These 3D “mini eyes” are organoids (a simplified and miniaturized version of an organ produced in vitro in three dimensions) and were developed using stem cells generated from skin samples donated by patients at Great Ormond Street Hospital for Children (GOSH) . In a healthy human eye, light-sensing cells are found at the back of the eye, within the retina (which is responsible for image processing). In this latest research, the authors of the study were able to solicit these cells, called rod cells, in order to induce them to “organize themselves” in layers that mimic their organization in the retina, thus creating a “mini eye  .

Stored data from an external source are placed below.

-- pv_equiv track=rewrite | github.com/Ren-Xuan/LeetCode | 1589-m差分数组-maxSumRangeQuery.py | maxSumRangeQuery2
-- ===== SOURCE A (Python) =====
-- from typing import List
-- import heapq
--
-- def maxSumRangeQuery2(nums: List[int], requests: List[List[int]]) -> int:
--     nums.sort(reverse = True)
--     countArr = [0]*len(nums)
--     for e in requests:#复杂度太高
--         for i in range(e[0],e[1]+1):
--             countArr[i]+=1
--     indexPq = []
--     result  = 0
--     for i,e in enumerate(countArr):
--         heapq.heappush(indexPq,(-e,i))
--     for i in range(len(indexPq)):
--         result+=(-heapq.heappop(indexPq)[0])*nums[i]
--     return result%(10**9+7)
-- ===== SOURCE B (Python) =====
-- from typing import List
--
-- def maxSumRangeQuery2(nums: List[int], requests: List[List[int]]) -> int:
--     # Difference array for the per-index request counts (O(n+q) instead of O(n*q)),
--     # then pair ascending-sorted counts with ascending-sorted nums.
--     n = len(nums)
--     diff = [0] * (n + 1)
--     for e in requests:
--         l, r = e[0], e[1]
--         if l <= r:
--             diff[l] += 1
--             diff[r + 1] -= 1
--     counts = []
--     c = 0
--     for i in range(n):
--         c += diff[i]
--         counts.append(c)
--     counts.sort()
--     nums.sort()
--     return sum(c * v for c, v in zip(counts, nums)) % (10**9 + 7)
-- ===== Notes on version B (the rewrite author's own statement) =====
-- stated objective: faster
-- what changed: B replaces A's per-request inner loop over every covered index with an O(n+q) difference array plus one prefix-sum pass, and replaces A's heap push/pop of (-count, index) pairs with sorting the counts and pairing them with nums sorted the same (ascending) way.
-- outside the precondition, e.g. on maxSumRangeQuery2([1, 2], [[-1, 0]]): A returns 3, B returns 1000000006
import Mathlib
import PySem

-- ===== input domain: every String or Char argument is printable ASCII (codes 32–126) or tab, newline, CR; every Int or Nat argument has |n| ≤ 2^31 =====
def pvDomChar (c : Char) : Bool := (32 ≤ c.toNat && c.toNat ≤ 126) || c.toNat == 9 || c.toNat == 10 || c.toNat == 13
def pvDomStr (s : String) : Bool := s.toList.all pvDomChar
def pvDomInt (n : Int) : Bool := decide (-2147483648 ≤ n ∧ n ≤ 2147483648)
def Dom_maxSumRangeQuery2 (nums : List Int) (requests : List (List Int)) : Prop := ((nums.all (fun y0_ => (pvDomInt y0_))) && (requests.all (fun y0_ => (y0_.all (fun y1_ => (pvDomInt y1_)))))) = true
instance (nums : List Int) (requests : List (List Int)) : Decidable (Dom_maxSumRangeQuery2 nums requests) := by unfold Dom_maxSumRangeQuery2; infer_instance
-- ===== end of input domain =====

While cochlear implants can help mitigate hearing loss, there are currently no treatments for retinitis pigmentosa (slowly progressive, bilateral degeneration of the retina and retinal pigment epithelium), considered the leading cause of vision loss associated with Cochlear syndrome. Usher. This new work, albeit preliminary, opens up exciting new possibilities for understanding the disease and designing a future treatment that could help countless people retain their vision.

How are scientists using these ‘mini-eyes’ to improve medical treatments?

Because the mini-eyes were grown using cells donated by patients with and without the genetic ‘defect’ responsible for Usher syndrome, the researchers were able to compare healthy cells with those that will lead to blindness. A clearer understanding of these differences could provide vital clues about what changes occur in the eye before vision begins to deteriorate.

 

“It is difficult to study the tiny, inaccessible nerve cells of a patient’s retina, as they are very intricately and delicately positioned at the back of the eye. Using a small biopsy, we now have the technology that allows the cells to be reprogrammed from stem to retinal, they are also grown in the laboratory so with the same DNA and genetic conditions as our patients,” said first author of the study, Dr. Yeh Chwan Leong, in a press release.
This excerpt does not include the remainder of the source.